The Rice Terraces of the Philippine Cordilleras (Mga Hagdan-hagdang Palayan sa Cordilleras) are a World Heritage Site consisting of a complex of rice terraces on the island of Luzon in the Philippines. They were inscribed on the UNESCO World Heritage List in 1995, the first-ever property to be included in the cultural landscape category of the World Heritage List. This inscription has five sites: the Batad Rice Terraces and Bangaan Rice Terraces (both in Banaue), Mayoyao Rice Terraces (in Mayoyao), Hungduan Rice Terraces (in Hungduan) and Nagacadan Rice Terraces (in Kiangan), all in Ifugao Province. The Ifugao Rice Terraces reach a higher altitude and were built on steeper slopes than many other terraces. The Ifugao complex of stone or mud walls and the careful carving of the natural contours of hills and mountains combine to make terraced pond fields, coupled with the development of intricate irrigation systems, harvesting water from the forests of the mountain tops, and an elaborate farming system.

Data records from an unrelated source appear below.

-- pv_equiv track=rewrite | github.com/Achyut08/LeetCode_Solutions | 2178-maximum-split-of-positive-even-integers/2178-maximum-split-of-positive-even-integers.py | maximumEvenSplit
-- ===== SOURCE A (Python) =====
-- from typing import List
--
-- def maximumEvenSplit(finalSum: int) -> List[int]:
--     ans=[]
--     if finalSum%2 == 1:
--         return []
--     i =2
--     sum1=0
--     while((sum1+i)<=finalSum):
--         ans.append(i)
--         sum1+=i
--         i += 2
--     temp = finalSum - sum1
--     ele = ans.pop() + temp
--     ans.append(ele)
--     return ans
-- ===== SOURCE B (Python) =====
-- import math
-- from typing import List
--
--
-- def maximumEvenSplit(finalSum: int) -> List[int]:
--     if finalSum % 2 == 1:
--         return []
--     # largest k with 2+4+...+2k = k*(k+1) <= finalSum, in closed form
--     k = (math.isqrt(1 + 4 * finalSum) - 1) // 2
--     ans = list(range(2, 2 * k + 1, 2))
--     remainder = finalSum - k * (k + 1)
--     ans[-1] = ans[-1] + remainder
--     return ans
-- ===== Notes on version B (the rewrite author's own statement) =====
-- stated objective: faster
-- what changed: Replaces A's O(sqrt(n))-iteration accumulation loop by a closed form: the count k of summands is computed directly via math.isqrt, the list is built with range(2, 2k+1, 2) and the remainder is folded into the last element.
import Mathlib
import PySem

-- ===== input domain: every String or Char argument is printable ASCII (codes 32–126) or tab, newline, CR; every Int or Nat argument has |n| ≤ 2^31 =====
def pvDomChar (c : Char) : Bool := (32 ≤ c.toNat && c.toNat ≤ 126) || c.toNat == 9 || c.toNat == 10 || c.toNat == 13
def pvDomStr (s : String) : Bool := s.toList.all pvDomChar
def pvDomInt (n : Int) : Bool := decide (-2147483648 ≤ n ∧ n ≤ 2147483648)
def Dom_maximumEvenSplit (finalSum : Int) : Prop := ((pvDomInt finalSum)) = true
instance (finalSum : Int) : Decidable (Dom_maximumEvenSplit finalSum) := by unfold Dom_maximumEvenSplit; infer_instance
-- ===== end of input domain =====

-- B replaces A's Python-level accumulation loop by a closed form (isqrt count + range + remainder).

-- ===== PORT A =====
-- the while loop, with fuel making it total (fuel never runs out on the inputs reached from maximumEvenSplit)
def pvLoopA (s : Int) : Nat → Int → Int → List Int → (List Int × Int)
  | 0, sum1, _, ans => (ans, sum1)
  | fuel + 1, sum1, i, ans =>
    if sum1 + i ≤ s then pvLoopA s fuel (sum1 + i) (i + 2) (ans ++ [i])
    else (ans, sum1)

def maximumEvenSplit (finalSum : Int) : List Int :=
  if PySem.Int.mod finalSum 2 = 1 then []
  else
    let r := pvLoopA finalSum (finalSum.toNat + 1) 0 2 []
    let ans := r.1
    let temp := finalSum - r.2
    let ele := PySem.List.pyGetD ans (-1) 0 + temp   -- ans.pop(): IndexError on empty is excluded by Pre_
    ans.dropLast ++ [ele]

-- ===== PORT B =====
def maximumEvenSplit_alt (finalSum : Int) : List Int :=
  if PySem.Int.mod finalSum 2 = 1 then []
  else
    -- math.isqrt → Nat.sqrt (exact for 1 + 4*finalSum ≥ 0; negative arguments raise, excluded by Pre_)
    let k : Int := PySem.Int.floordiv ((Nat.sqrt (1 + 4 * finalSum).toNat : Int) - 1) 2
    let ans := PySem.List.pyRange 2 (2 * k + 1) 2
    let remainder := finalSum - k * (k + 1)
    ans.dropLast ++ [PySem.List.pyGetD ans (-1) 0 + remainder]   -- ans[-1] += remainder; IndexError on empty excluded by Pre_

-- ===== PRECONDITION & SPEC =====
-- Pre_ excludes exactly the inputs where A raises: even finalSum ≤ 0 (ans.pop() on an empty list, IndexError).
def Pre_maximumEvenSplit (finalSum : Int) : Prop :=
  PySem.Int.mod finalSum 2 = 1 ∨ 2 ≤ finalSum
instance (finalSum : Int) : Decidable (Pre_maximumEvenSplit finalSum) := by
  unfold Pre_maximumEvenSplit; infer_instance

def pvWitness_maximumEvenSplit : Int := 12

def Spec_maximumEvenSplit (finalSum : Int) (out : List Int) : Prop := out = maximumEvenSplit_alt finalSum
instance (finalSum : Int) (out : List Int) : Decidable (Spec_maximumEvenSplit finalSum out) := by unfold Spec_maximumEvenSplit; infer_instance

-- ===== CLAIM (what is proved, stated in full; the proofs are below) =====
def Claim_equal_maximumEvenSplit : Prop := ∀ (finalSum : Int), Dom_maximumEvenSplit finalSum → Pre_maximumEvenSplit finalSum → Spec_maximumEvenSplit finalSum (maximumEvenSplit finalSum)

-- ===== LEMMAS AND PROOFS =====

-- the largest k with k*(k+1) ≤ s, for s ≥ 2
def pvK (s : Int) : Nat := (Nat.sqrt (1 + 4 * s).toNat - 1) / 2

lemma pvK_spec (s : Int) (hs : 2 ≤ s) :
    ((pvK s : Int) * (pvK s + 1) ≤ s) ∧ (s < ((pvK s : Int) + 1) * ((pvK s : Int) + 2)) ∧ 1 ≤ pvK s := by
  have hn : ((1 + 4 * s).toNat : Int) = 1 + 4 * s := by omega
  set n := (1 + 4 * s).toNat with hn'
  set q := Nat.sqrt n with hq
  have h1 : q * q ≤ n := by have := Nat.sqrt_le' n; rwa [pow_two] at this
  have h2 : n < (q + 1) * (q + 1) := by
    have := Nat.lt_succ_sqrt' n; rwa [pow_two, Nat.succ_eq_add_one] at this
  have hq3 : 3 ≤ q := by
    by_contra h
    have : q + 1 ≤ 3 := by omega
    have : (q + 1) * (q + 1) ≤ 9 := Nat.mul_le_mul this this
    omega
  have hk : pvK s = (q - 1) / 2 := rfl
  set k := pvK s with hk'
  have hk1 : 2 * k + 1 ≤ q := by omega
  have hk2 : q ≤ 2 * k + 2 := by omega
  refine ⟨?_, ?_, by omega⟩
  · have : (2 * k + 1) * (2 * k + 1) ≤ n := le_trans (Nat.mul_le_mul hk1 hk1) h1
    have := (Int.ofNat_le).2 this
    push_cast at this
    rw [hn] at this
    nlinarith
  · have : n < (2 * k + 3) * (2 * k + 3) := by
      calc n < (q + 1) * (q + 1) := h2
        _ ≤ (2 * k + 3) * (2 * k + 3) := Nat.mul_le_mul (by omega) (by omega)
    have := (Int.ofNat_lt).2 this
    push_cast at this
    rw [hn] at this
    nlinarith

-- step condition of A's loop, phrased through pvK
lemma pvK_step (s : Int) (hs : 2 ≤ s) (j : Nat) :
    (((j : Int) + 1) * ((j : Int) + 2) ≤ s) ↔ j + 1 ≤ pvK s := by
  obtain ⟨hK1, hK2, _⟩ := pvK_spec s hs
  constructor
  · intro h
    by_contra hc
    have hj : pvK s ≤ j := by omega
    have : ((pvK s : Int) + 1) * ((pvK s : Int) + 2) ≤ ((j : Int) + 1) * ((j : Int) + 2) := by
      have : (pvK s : Int) ≤ j := by exact_mod_cast hj
      nlinarith
    omega
  · intro h
    have hj : ((j : Int) + 1) ≤ pvK s := by exact_mod_cast h
    nlinarith

-- canonical output list prefix: [2, 4, ..., 2k]
def pvC (k : Nat) : List Int := (List.range k).map (fun t : Nat => 2 + 2 * (t : Int))

lemma pvC_length (k : Nat) : (pvC k).length = k := by
  unfold pvC; simp only [List.length_map, List.length_range]

lemma pvC_getElem (k j : Nat) (hj : j < (pvC k).length) : (pvC k)[j] = 2 + 2 * (j : Int) := by
  unfold pvC at hj ⊢
  simp only [List.getElem_map, List.getElem_range]

lemma pvLoopA_spec (s : Int) (hs : 2 ≤ s) : ∀ (fuel j : Nat) (ans : List Int),
    j ≤ pvK s → pvK s < j + fuel →
    pvLoopA s fuel ((j : Int) * ((j : Int) + 1)) (2 * (j : Int) + 2) ans
      = (ans ++ (pvC (pvK s)).drop j, (pvK s : Int) * ((pvK s : Int) + 1)) := by
  intro fuel
  induction fuel with
  | zero => intro j ans h1 h2; omega
  | succ fuel ih =>
    intro j ans h1 h2
    rw [pvLoopA]
    have hcond : ((j : Int) * ((j : Int) + 1) + (2 * (j : Int) + 2) ≤ s) ↔ j + 1 ≤ pvK s := by
      rw [← pvK_step s hs j]; constructor <;> intro h <;> nlinarith
    by_cases hstep : j + 1 ≤ pvK s
    · rw [if_pos (hcond.2 hstep)]
      have e1 : (j : Int) * ((j : Int) + 1) + (2 * (j : Int) + 2)
          = ((j : Int) + 1) * (((j : Int) + 1) + 1) := by ring
      have e2 : 2 * (j : Int) + 2 + 2 = 2 * (((j : Int) + 1)) + 2 := by ring
      have e3 : ((j : Int) + 1) = ((j + 1 : Nat) : Int) := by push_cast; ring
      rw [e1, e2, e3]
      rw [ih (j + 1) (ans ++ [2 * (j : Int) + 2]) hstep (by omega)]
      have hj : j < (pvC (pvK s)).length := by rw [pvC_length]; omega
      have hdrop : (pvC (pvK s)).drop j = (2 * (j : Int) + 2) :: (pvC (pvK s)).drop (j + 1) := by
        rw [List.drop_eq_getElem_cons hj, pvC_getElem (pvK s) j hj]
        norm_num
        ring
      rw [hdrop]
      simp
    · rw [if_neg (fun h => hstep (hcond.1 h))]
      have hj : j = pvK s := by omega
      subst hj
      simp [List.drop_of_length_le (le_of_eq (pvC_length (pvK s)))]

-- B's k equals pvK on s ≥ 2
lemma pvAlt_k (s : Int) (hs : 2 ≤ s) :
    PySem.Int.floordiv ((Nat.sqrt (1 + 4 * s).toNat : Int) - 1) 2 = (pvK s : Int) := by
  have hq3 : 3 ≤ Nat.sqrt (1 + 4 * s).toNat := by
    have h2 : (1 + 4 * s).toNat < (Nat.sqrt (1 + 4 * s).toNat + 1) * (Nat.sqrt (1 + 4 * s).toNat + 1) := by
      have := Nat.lt_succ_sqrt' (1 + 4 * s).toNat
      rwa [pow_two, Nat.succ_eq_add_one] at this
    by_contra h
    have h3 : Nat.sqrt (1 + 4 * s).toNat + 1 ≤ 3 := by omega
    have : (Nat.sqrt (1 + 4 * s).toNat + 1) * (Nat.sqrt (1 + 4 * s).toNat + 1) ≤ 9 :=
      Nat.mul_le_mul h3 h3
    omega
  rw [PySem.Int.floordiv_eq_iff_of_pos (by norm_num)]
  unfold pvK
  set q := Nat.sqrt (1 + 4 * s).toNat with hq
  constructor
  · omega
  · omega

-- B's range equals pvC
lemma pvAlt_range (k : Nat) :
    PySem.List.pyRange 2 (2 * (k : Int) + 1) 2 = pvC k := by
  rw [PySem.List.pyRange_of_pos 2 (2 * (k : Int) + 1) (by norm_num)]
  unfold pvC
  by_cases hk : 1 ≤ k
  · have hlt : (2 : Int) < 2 * (k : Int) + 1 := by
      have : (1 : Int) ≤ (k : Int) := by exact_mod_cast hk
      omega
    rw [if_pos hlt]
    have he : ((2 * (k : Int) + 1 - 2 + 2 - 1) / 2).toNat = k := by
      have : (2 * (k : Int) + 1 - 2 + 2 - 1) = 2 * (k : Int) := by ring
      rw [this]
      omega
    rw [he]
  · have hk0 : k = 0 := by omega
    subst hk0
    norm_num

lemma pv_even_case (s : Int) (hs : 2 ≤ s) (hmod : ¬ PySem.Int.mod s 2 = 1) :
    maximumEvenSplit s = maximumEvenSplit_alt s := by
  unfold maximumEvenSplit maximumEvenSplit_alt
  rw [if_neg hmod, if_neg hmod]
  obtain ⟨hK1, hK2, hK3⟩ := pvK_spec s hs
  have hfuel : pvK s < 0 + (s.toNat + 1) := by
    have : (pvK s : Int) ≤ s := by nlinarith
    omega
  have hA := pvLoopA_spec s hs (s.toNat + 1) 0 [] (by omega) hfuel
  norm_num at hA
  simp only [hA, pvAlt_k s hs, pvAlt_range]

-- ===== VERDICT (by name: the statement is the Claim_ definition above) =====
theorem maximumEvenSplit_spec : Claim_equal_maximumEvenSplit := by
  intro s _ hpre
  unfold Spec_maximumEvenSplit
  by_cases hmod : PySem.Int.mod s 2 = 1
  · unfold maximumEvenSplit maximumEvenSplit_alt
    rw [if_pos hmod, if_pos hmod]
  · have hs : 2 ≤ s := by
      rcases hpre with h | h
      · exact absurd h hmod
      · exact h
    exact pv_even_case s hs hmod
-- pv_equiv track=rewrite | github.com/iandioch/solutions | kattis/digitsum/solution.py | count
-- ===== SOURCE A (Python) =====
-- memo = {}
--
-- def digit_sum(n):
--     ans = 0
--     while n > 0:
--         ans += n%10
--         n //= 10
--     return ans
--
-- def count(n):
--     if n <= 0:
--         return 0
--     if n % 10 == 0:
--         # 1+2+3+4+5+6+7+8+9 = 45
--         ans = 10 * count(n//10) + 45*(n//10)
--         memo[n] = ans
--         return ans
--     ans = count(n-1) + digit_sum(n-1)
--     memo[n] = ans
--     return ans
-- ===== SOURCE B (Python) =====
-- def count(n):
--     total = 0
--     p = 1
--     while p <= n:
--         full = n // (p * 10)
--         r = n % (p * 10)
--         d = r // p
--         total += full * 45 * p + p * d * (d - 1) // 2 + d * (r % p)
--         p *= 10
--     return total
-- ===== Notes on version B (the rewrite author's own statement) =====
-- stated objective: faster
-- what changed: Replaces A's divide-by-10 recursion (which steps n down by 1 through each non-multiple of 10, with a global memo) by a non-recursive loop over digit positions p = 1, 10, 100, ... that adds a closed-form contribution per position.
import Mathlib
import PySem

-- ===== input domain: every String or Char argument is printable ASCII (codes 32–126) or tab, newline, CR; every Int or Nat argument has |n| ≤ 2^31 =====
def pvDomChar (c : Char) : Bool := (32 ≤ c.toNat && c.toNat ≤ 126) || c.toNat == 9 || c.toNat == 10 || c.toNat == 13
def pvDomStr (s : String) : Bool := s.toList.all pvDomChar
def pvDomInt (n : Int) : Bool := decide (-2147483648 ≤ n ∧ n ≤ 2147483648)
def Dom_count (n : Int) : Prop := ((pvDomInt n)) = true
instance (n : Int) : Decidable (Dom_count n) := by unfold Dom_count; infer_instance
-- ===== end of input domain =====

-- B replaces A's divide-by-10 recursion (and its write-only global memo, a side effect
-- not modelled here) by a flat loop over digit positions with a closed-form contribution
-- per position; return values agree on every input.

-- ===== PORT A =====
-- A's digit_sum: while n > 0: ans += n % 10; n //= 10
def dsLoop (n ans : Int) : Int :=
  if 0 < n then dsLoop (PySem.Int.floordiv n 10) (ans + PySem.Int.mod n 10) else ans
  termination_by n.toNat
  decreasing_by
    rename_i h
    rw [PySem.Int.floordiv_eq_ediv_of_pos (by omega)]
    omega

def digit_sum (n : Int) : Int := dsLoop n 0

def count (n : Int) : Int :=
  if _h1 : n ≤ 0 then 0
  else if _h2 : PySem.Int.mod n 10 = 0 then
    10 * count (PySem.Int.floordiv n 10) + 45 * (PySem.Int.floordiv n 10)
  else
    count (n - 1) + digit_sum (n - 1)
  termination_by n.toNat
  decreasing_by
    · rw [PySem.Int.floordiv_eq_ediv_of_pos (by omega)]
      omega
    · omega

-- ===== PORT B =====
-- B's while loop: p is the current place value, total the accumulator.
-- The '1 ≤ p' conjunct only makes the recursion total (every actual call has p ≥ 1;
-- the Python loop would not terminate for p ≤ 0).
def countAltLoop (n p total : Int) : Int :=
  if h : 1 ≤ p ∧ p ≤ n then
    countAltLoop n (p * 10)
      (total + (PySem.Int.floordiv n (p * 10)) * 45 * p
        + PySem.Int.floordiv (p * (PySem.Int.floordiv (PySem.Int.mod n (p * 10)) p)
            * ((PySem.Int.floordiv (PySem.Int.mod n (p * 10)) p) - 1)) 2
        + (PySem.Int.floordiv (PySem.Int.mod n (p * 10)) p)
            * (PySem.Int.mod (PySem.Int.mod n (p * 10)) p))
  else total
  termination_by (n + 1 - p).toNat
  decreasing_by omega

def count_alt (n : Int) : Int := countAltLoop n 1 0

-- ===== PRECONDITION & SPEC =====
def Spec_count (n : Int) (out : Int) : Prop := out = count_alt n
instance (n : Int) (out : Int) : Decidable (Spec_count n out) := by unfold Spec_count; infer_instance

-- ===== CLAIM (what is proved, stated in full; the proofs are below) =====
def Claim_equal_count : Prop := ∀ (n : Int), Dom_count n → Spec_count n (count n)

-- ===== LEMMAS AND PROOFS =====

-- digit_sum facts
theorem dsLoop_acc (n : Int) : ∀ ans, dsLoop n ans = ans + dsLoop n 0 := by
  suffices H : ∀ k (m : Int), m.toNat = k → ∀ ans, dsLoop m ans = ans + dsLoop m 0 by
    exact H n.toNat n rfl
  intro k
  induction k using Nat.strong_induction_on with
  | _ k ih =>
    intro m hm ans
    by_cases h : 0 < m
    · conv_lhs => rw [dsLoop]
      conv_rhs => rw [dsLoop]
      rw [if_pos h, if_pos h]
      rw [PySem.Int.floordiv_eq_ediv_of_pos (by omega : (0:Int) < 10),
          PySem.Int.mod_eq_emod_of_pos (by omega : (0:Int) < 10)]
      have hlt : (m / 10).toNat < k := by omega
      rw [ih _ hlt (m / 10) rfl (ans + m % 10), ih _ hlt (m / 10) rfl (0 + m % 10)]
      ring
    · conv_lhs => rw [dsLoop]
      conv_rhs => rw [dsLoop]
      rw [if_neg h, if_neg h]
      ring

theorem ds_nonpos {n : Int} (h : n ≤ 0) : digit_sum n = 0 := by
  rw [digit_sum, dsLoop, if_neg (by omega)]

theorem ds_unfold {m : Int} (h : 0 ≤ m) :
    digit_sum m = m % 10 + digit_sum (m / 10) := by
  by_cases h0 : 0 < m
  · rw [digit_sum, dsLoop, if_pos h0,
        PySem.Int.floordiv_eq_ediv_of_pos (by omega : (0:Int) < 10),
        PySem.Int.mod_eq_emod_of_pos (by omega : (0:Int) < 10),
        dsLoop_acc, digit_sum]
    ring
  · have hm : m = 0 := by omega
    subst hm
    norm_num [ds_nonpos (le_refl (0:Int))]

-- B's per-position term (proof-side abbreviation of the loop body, in ediv/emod form)
def termB (n p : Int) : Int :=
  (n / (p * 10)) * 45 * p
    + (p * ((n % (p * 10)) / p) * (((n % (p * 10)) / p) - 1)) / 2
    + ((n % (p * 10)) / p) * ((n % (p * 10)) % p)

-- B's loop: unfolding equations and accumulator extraction
theorem countAltLoop_step {n p : Int} (t : Int) (h1 : 1 ≤ p) (h2 : p ≤ n) :
    countAltLoop n p t = countAltLoop n (p * 10) (t + termB n p) := by
  conv_lhs => rw [countAltLoop]
  rw [dif_pos ⟨h1, h2⟩, termB]
  rw [PySem.Int.floordiv_eq_ediv_of_pos (by omega : (0:Int) < p * 10),
      PySem.Int.mod_eq_emod_of_pos (by omega : (0:Int) < p * 10),
      PySem.Int.floordiv_eq_ediv_of_pos (by omega : (0:Int) < p),
      PySem.Int.mod_eq_emod_of_pos (by omega : (0:Int) < p),
      PySem.Int.floordiv_eq_ediv_of_pos (by omega : (0:Int) < 2)]
  ring_nf

theorem countAltLoop_stop {n p : Int} (t : Int) (h : ¬ (1 ≤ p ∧ p ≤ n)) :
    countAltLoop n p t = t := by
  conv_lhs => rw [countAltLoop]
  rw [dif_neg h]

theorem countAltLoop_acc (n p : Int) : ∀ t, countAltLoop n p t = t + countAltLoop n p 0 := by
  suffices H : ∀ k (q : Int), (n + 1 - q).toNat = k → ∀ t, countAltLoop n q t = t + countAltLoop n q 0 by
    exact H _ p rfl
  intro k
  induction k using Nat.strong_induction_on with
  | _ k ih =>
    intro q hq t
    by_cases h : 1 ≤ q ∧ q ≤ n
    · rw [countAltLoop_step t h.1 h.2, countAltLoop_step 0 h.1 h.2]
      have hlt : (n + 1 - q * 10).toNat < k := by omega
      rw [ih _ hlt (q * 10) rfl, ih _ hlt (q * 10) rfl (0 + termB n q)]
      ring
    · rw [countAltLoop_stop t h, countAltLoop_stop 0 h]; ring

-- arithmetic identities for the per-position term
theorem modmul_div (n p : Int) (hp : 0 < p) : (n % (p * 10)) / p = (n / p) % 10 := by
  rw [Int.emod_def n (p * 10)]
  have h2 : n - p * 10 * (n / (p * 10)) = n + (-(10 * (n / (p * 10)))) * p := by ring
  rw [h2, Int.add_mul_ediv_right _ _ (by omega : p ≠ 0),
      ← Int.ediv_ediv_of_nonneg (by omega : (0:Int) ≤ p), Int.emod_def]
  ring

theorem modmul_mod (n p : Int) : (n % (p * 10)) % p = n % p :=
  Int.emod_emod_of_dvd n ⟨10, rfl⟩

theorem termB_eq {n p : Int} (hp : 1 ≤ p) :
    termB n p = ((n / p) / 10) * 45 * p
      + (p * ((n / p) % 10) * (((n / p) % 10) - 1)) / 2
      + ((n / p) % 10) * (n % p) := by
  rw [termB, modmul_div n p (by omega), modmul_mod n p]
  conv_rhs => rw [Int.ediv_ediv_of_nonneg (show (0:Int) ≤ p by omega)]

-- the step of the closed-form head term
theorem head_step (p c : Int) :
    ((c + 1) / 10) * 45 * p + (p * ((c + 1) % 10) * (((c + 1) % 10) - 1)) / 2
      = (c / 10) * 45 * p + (p * (c % 10) * ((c % 10) - 1)) / 2 + (c % 10) * p := by
  by_cases h9 : c % 10 = 9
  · have h1 : (c + 1) / 10 = c / 10 + 1 := by omega
    have h2 : (c + 1) % 10 = 0 := by omega
    rw [h1, h2, h9]
    have e0 : p * (0:Int) * ((0:Int) - 1) = 0 := by ring
    have e1 : p * (9:Int) * ((9:Int) - 1) = 36 * p * 2 := by ring
    rw [e0, Int.zero_ediv, e1, Int.mul_ediv_cancel _ (by norm_num : (2:Int) ≠ 0)]
    ring
  · have h1 : (c + 1) / 10 = c / 10 := by omega
    have h2 : (c + 1) % 10 = c % 10 + 1 := by omega
    rw [h1, h2]
    have e1 : p * (c % 10 + 1) * ((c % 10 + 1) - 1)
        = p * (c % 10) * ((c % 10) - 1) + (p * (c % 10)) * 2 := by ring
    rw [e1, Int.add_mul_ediv_right _ _ (by norm_num : (2:Int) ≠ 0)]
    ring

-- term transition: termB (m+1) p = termB m p + digit of m at position p
theorem termB_succ {m p : Int} (hp : 1 ≤ p) :
    termB (m + 1) p = termB m p + ((m / p) % 10) := by
  rw [termB_eq hp, termB_eq hp]
  have hd : p * (m / p) + m % p = m := by
    have := Int.emod_def m p
    linarith
  have h0 : 0 ≤ m % p := Int.emod_nonneg m (by omega)
  have hlt : m % p < p := Int.emod_lt_of_pos m (by omega)
  have hrep : m + 1 = (m % p + 1) + (m / p) * p := by linarith
  by_cases hcase : m % p + 1 < p
  · have h1 : (m + 1) / p = m / p := by
      rw [hrep, Int.add_mul_ediv_right _ _ (by omega : p ≠ 0),
          Int.ediv_eq_zero_of_lt (by omega) hcase, zero_add]
    have h2 : (m + 1) % p = m % p + 1 := by
      have hrep' : m + 1 = (m % p + 1) + p * (m / p) := by linarith
      rw [hrep', Int.add_mul_emod_self_left, Int.emod_eq_of_lt (by omega) hcase]
    rw [h1, h2]
    ring
  · have he : m % p = p - 1 := by omega
    have hrep2 : m + 1 = (m / p + 1) * p := by
      rw [he] at hrep; linarith
    have h1 : (m + 1) / p = m / p + 1 := by
      rw [hrep2, Int.mul_ediv_cancel _ (by omega : p ≠ 0)]
    have h2 : (m + 1) % p = 0 := by
      rw [hrep2, Int.mul_emod_left]
    rw [h1, h2, he, head_step p (m / p)]
    ring

-- the main step lemma for B's loop
theorem loopB_succ {n : Int} (hn : 1 ≤ n) :
    ∀ p, 1 ≤ p → countAltLoop n p 0 = countAltLoop (n - 1) p 0 + digit_sum ((n - 1) / p) := by
  suffices H : ∀ k (p : Int), (n + 1 - p).toNat = k → 1 ≤ p →
      countAltLoop n p 0 = countAltLoop (n - 1) p 0 + digit_sum ((n - 1) / p) by
    exact fun p hp => H _ p rfl hp
  intro k
  induction k using Nat.strong_induction_on with
  | _ k ih =>
    intro p hk hp
    by_cases hpn : p ≤ n
    · by_cases hpn1 : p ≤ n - 1
      · rw [countAltLoop_step 0 hp hpn, countAltLoop_step 0 hp hpn1,
            countAltLoop_acc n (p * 10), countAltLoop_acc (n - 1) (p * 10)]
        have hih : countAltLoop n (p * 10) 0
            = countAltLoop (n - 1) (p * 10) 0 + digit_sum ((n - 1) / (p * 10)) :=
          ih _ (by omega) (p * 10) rfl (by omega)
        have hterm : termB n p = termB (n - 1) p + ((n - 1) / p) % 10 := by
          have h := termB_succ (m := n - 1) (p := p) hp
          rw [sub_add_cancel] at h
          exact h
        have hds : digit_sum ((n - 1) / p)
            = ((n - 1) / p) % 10 + digit_sum ((n - 1) / p / 10) :=
          ds_unfold (Int.ediv_nonneg (by omega) (by omega))
        have hdd : (n - 1) / (p * 10) = (n - 1) / p / 10 :=
          (Int.ediv_ediv_of_nonneg (by omega)).symm
        rw [hih, hdd, hterm, hds]
        ring
      · rw [countAltLoop_step 0 hp hpn, countAltLoop_acc,
            countAltLoop_stop (0 : Int) (by omega : ¬ (1 ≤ p * 10 ∧ p * 10 ≤ n)),
            countAltLoop_stop (0 : Int) (by omega : ¬ (1 ≤ p ∧ p ≤ n - 1))]
        have hz : (n - 1) / p = 0 := Int.ediv_eq_zero_of_lt (by omega) (by omega)
        have hpe : p = n := by omega
        rw [hz, ds_nonpos (le_refl 0), hpe, termB_eq (by omega : 1 ≤ n),
            Int.ediv_self (by omega : n ≠ 0), Int.emod_self]
        norm_num
    · rw [countAltLoop_stop (0 : Int) (by omega), countAltLoop_stop (0 : Int) (by omega)]
      have hz : (n - 1) / p = 0 := Int.ediv_eq_zero_of_lt (by omega) (by omega)
      rw [hz, ds_nonpos (le_refl 0)]
      ring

The Ifugao Rice Terraces illustrate the remarkable ability of human culture to adapt to new social and climate pressures as well as to implement and develop new ideas and technologies. Although listed by the UNESCO as a World Heritage site believed to be older than 2,000 years, recent studies from the Ifugao Archaeological Project report that they were actually constructed upon Spanish contact about 400 years ago.

Maintenance of the living rice terraces reflects an approach of the whole community which is based on detailed knowledge of the rich diversity of biological resources existing in the Ifugao agro-ecosystem, a system respecting lunar cycles, zoning and planning, extensive soil conservation, and mastery of a complex pest control regime based on the processing of a variety of herbs, accompanied by religious rituals.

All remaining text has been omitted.